**What you have to do**
Extract each line of the records below that contains the word "theorem".

-------- Records supplied

-- pv_equiv track=rewrite | github.com/AmazingCodeLines/Python_Challenges | challenge19.py | check_title_consistency
-- ===== SOURCE A (Python) =====
-- def check_title_consistency(titles):
--
--     # Define predefined format checks
--     def is_uppercase(title):
--         return title.isupper()
--
--     def is_lowercase(title):
--         return title.islower()
--
--     def is_capitalized(title):
--         return title == title.capitalize()
--
--     def is_title_case(title):
--         return title == title.title()
--
--     # Mapping format names to their checking functions
--     formats = {
--         "Uppercase": is_uppercase,
--         "Lowercase": is_lowercase,
--         "Capitalized": is_capitalized,
--         "Title Case": is_title_case,
--     }
--
--     # Check which formats the titles conform to
--     matching_formats = {format_name: all(check(title) for title in titles) for format_name, check in formats.items()}
--
--     # Filter formats where all titles match
--     matched_formats = [format_name for format_name, matches in matching_formats.items() if matches]
--
--     # Determine result
--     if len(matched_formats) == 1:
--         return matched_formats[0]
--     return "Inconsistent Formatting"
-- ===== SOURCE B (Python) =====
-- def check_title_consistency(titles):
--     # Single pass over titles narrowing a candidate list, with an early break.
--     candidates = [
--         ("Uppercase", str.isupper),
--         ("Lowercase", str.islower),
--         ("Capitalized", lambda t: t == t.capitalize()),
--         ("Title Case", lambda t: t == t.title()),
--     ]
--     for t in titles:
--         candidates = [(n, p) for (n, p) in candidates if p(t)]
--         if not candidates:
--             break
--     if len(candidates) == 1:
--         return candidates[0][0]
--     return "Inconsistent Formatting"
-- ===== Notes on version B (the rewrite author's own statement) =====
-- stated objective: alternative
-- what changed: One outer pass over the titles narrowing a candidate-format list (with early break when no candidate survives), instead of four independent all() scans over the titles.
import Mathlib
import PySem

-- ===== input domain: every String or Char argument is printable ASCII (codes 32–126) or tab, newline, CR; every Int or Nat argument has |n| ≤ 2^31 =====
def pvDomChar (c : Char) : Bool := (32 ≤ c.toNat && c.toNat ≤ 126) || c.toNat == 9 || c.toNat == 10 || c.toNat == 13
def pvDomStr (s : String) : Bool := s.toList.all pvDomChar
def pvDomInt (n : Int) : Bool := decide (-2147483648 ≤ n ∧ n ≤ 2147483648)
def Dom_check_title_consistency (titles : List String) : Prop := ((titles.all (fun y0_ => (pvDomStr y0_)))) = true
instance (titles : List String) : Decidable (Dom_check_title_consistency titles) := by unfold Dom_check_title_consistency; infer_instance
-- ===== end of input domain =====

-- B replaces A's four independent all() scans by one pass over the titles narrowing a candidate-format list (alternative decomposition).


-- ===== PORT A =====
-- Python str.isupper(): at least one cased char and no lowercase one (exact on the ASCII domain, where cased = alphabetic)
def pyIsupper (s : String) : Bool :=
  (s.toList.any (fun c => PySem.Chars.isalpha c)) && (s.toList.all (fun c => !(PySem.Chars.islower c)))

-- Python str.islower(): at least one cased char and no uppercase one (exact on the ASCII domain)
def pyIslower (s : String) : Bool :=
  (s.toList.any (fun c => PySem.Chars.isalpha c)) && (s.toList.all (fun c => !(PySem.Chars.isupper c)))

-- Python str.capitalize(): first char uppercased, the rest lowercased (exact on the ASCII domain)
def pyCapitalize (s : String) : String :=
  match s.toList with
  | [] => ""
  | c :: rest => String.ofList (PySem.Chars.upperChar c :: rest.map PySem.Chars.lowerChar)

-- Python str.title(): a letter after a non-letter is uppercased, other letters lowercased (exact on ASCII)
def pyTitleGo : Bool → List Char → List Char
  | _, [] => []
  | prev, c :: rest =>
    (if PySem.Chars.isalpha c then
        (if prev then PySem.Chars.lowerChar c else PySem.Chars.upperChar c)
      else c) :: pyTitleGo (PySem.Chars.isalpha c) rest

def pyTitle (s : String) : String := String.ofList (pyTitleGo false s.toList)

def check_title_consistency (titles : List String) : String :=
  let formats : List (String × (String → Bool)) :=
    [("Uppercase", pyIsupper), ("Lowercase", pyIslower),
     ("Capitalized", fun t => t == pyCapitalize t), ("Title Case", fun t => t == pyTitle t)]
  let matching_formats := formats.map (fun p => (p.1, titles.all (fun t => p.2 t)))
  let matched_formats := (matching_formats.filter (fun p => p.2)).map (·.1)
  match matched_formats with
  | [x] => x
  | _ => "Inconsistent Formatting"

-- ===== PORT B =====
def predOf (name : String) (t : String) : Bool :=
  if name == "Uppercase" then pyIsupper t
  else if name == "Lowercase" then pyIslower t
  else if name == "Capitalized" then t == pyCapitalize t
  else t == pyTitle t

def narrow (cands : List String) (ts : List String) : List String :=
  match ts with
  | [] => cands
  | t :: rest =>
    let c' := cands.filter (fun f => predOf f t)
    if c'.isEmpty then c' else narrow c' rest

def check_title_consistency_alt (titles : List String) : String :=
  let cands := narrow ["Uppercase", "Lowercase", "Capitalized", "Title Case"] titles
  if cands.length == 1 then cands.headD "Inconsistent Formatting" else "Inconsistent Formatting"

-- ===== PRECONDITION & SPEC =====
def Spec_check_title_consistency (titles : List String) (out : String) : Prop := out = check_title_consistency_alt titles
instance (titles : List String) (out : String) : Decidable (Spec_check_title_consistency titles out) := by unfold Spec_check_title_consistency; infer_instance

-- ===== CLAIM (what is proved, stated in full; the proofs are below) =====
def Claim_equal_check_title_consistency : Prop := ∀ (titles : List String), Dom_check_title_consistency titles → Spec_check_title_consistency titles (check_title_consistency titles)

-- ===== LEMMAS AND PROOFS =====
theorem narrow_eq (ts : List String) : ∀ (cands : List String),
    narrow cands ts = cands.filter (fun f => ts.all (fun t => predOf f t)) := by
  induction ts with
  | nil => intro cands; simp [narrow]
  | cons t rest ih =>
    intro cands
    simp only [narrow]
    by_cases h : (cands.filter (fun f => predOf f t)).isEmpty
    · rw [if_pos h]
      rw [List.isEmpty_iff] at h
      have : cands.filter (fun f => (t :: rest).all (fun u => predOf f u))
          = (cands.filter (fun f => predOf f t)).filter (fun f => rest.all (fun u => predOf f u)) := by
        rw [List.filter_filter]
        apply List.filter_congr
        intro x _
        simp [List.all_cons, Bool.and_comm]
      rw [this, h]
      simp
    · rw [if_neg h, ih]
      rw [List.filter_filter]
      apply List.filter_congr
      intro x _
      simp [List.all_cons, Bool.and_comm]

-- ===== VERDICT (by name: the statement is the Claim_ definition above) =====
theorem check_title_consistency_spec : Claim_equal_check_title_consistency := by
  intro titles _
  unfold Spec_check_title_consistency check_title_consistency check_title_consistency_alt
  rw [narrow_eq]
  have h1 : (fun t => predOf "Uppercase" t) = (fun t => pyIsupper t) := rfl
  have h2 : (fun t => predOf "Lowercase" t) = (fun t => pyIslower t) := rfl
  have h3 : (fun t => predOf "Capitalized" t) = (fun t => t == pyCapitalize t) := rfl
  have h4 : (fun t => predOf "Title Case" t) = (fun t => t == pyTitle t) := rfl
  simp only [List.filter_cons, List.filter_nil, List.map_cons, List.map_nil,
    h1, h2, h3, h4]
  generalize titles.all (fun t => pyIsupper t) = b1
  generalize titles.all (fun t => pyIslower t) = b2
  generalize titles.all (fun t => t == pyCapitalize t) = b3
  generalize titles.all (fun t => t == pyTitle t) = b4
  cases b1 <;> cases b2 <;> cases b3 <;> cases b4 <;> rfl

----------------

**Result of the task**
theorem narrow_eq (ts : List String) : ∀ (cands : List String),
theorem check_title_consistency_spec : Claim_equal_check_title_consistency := by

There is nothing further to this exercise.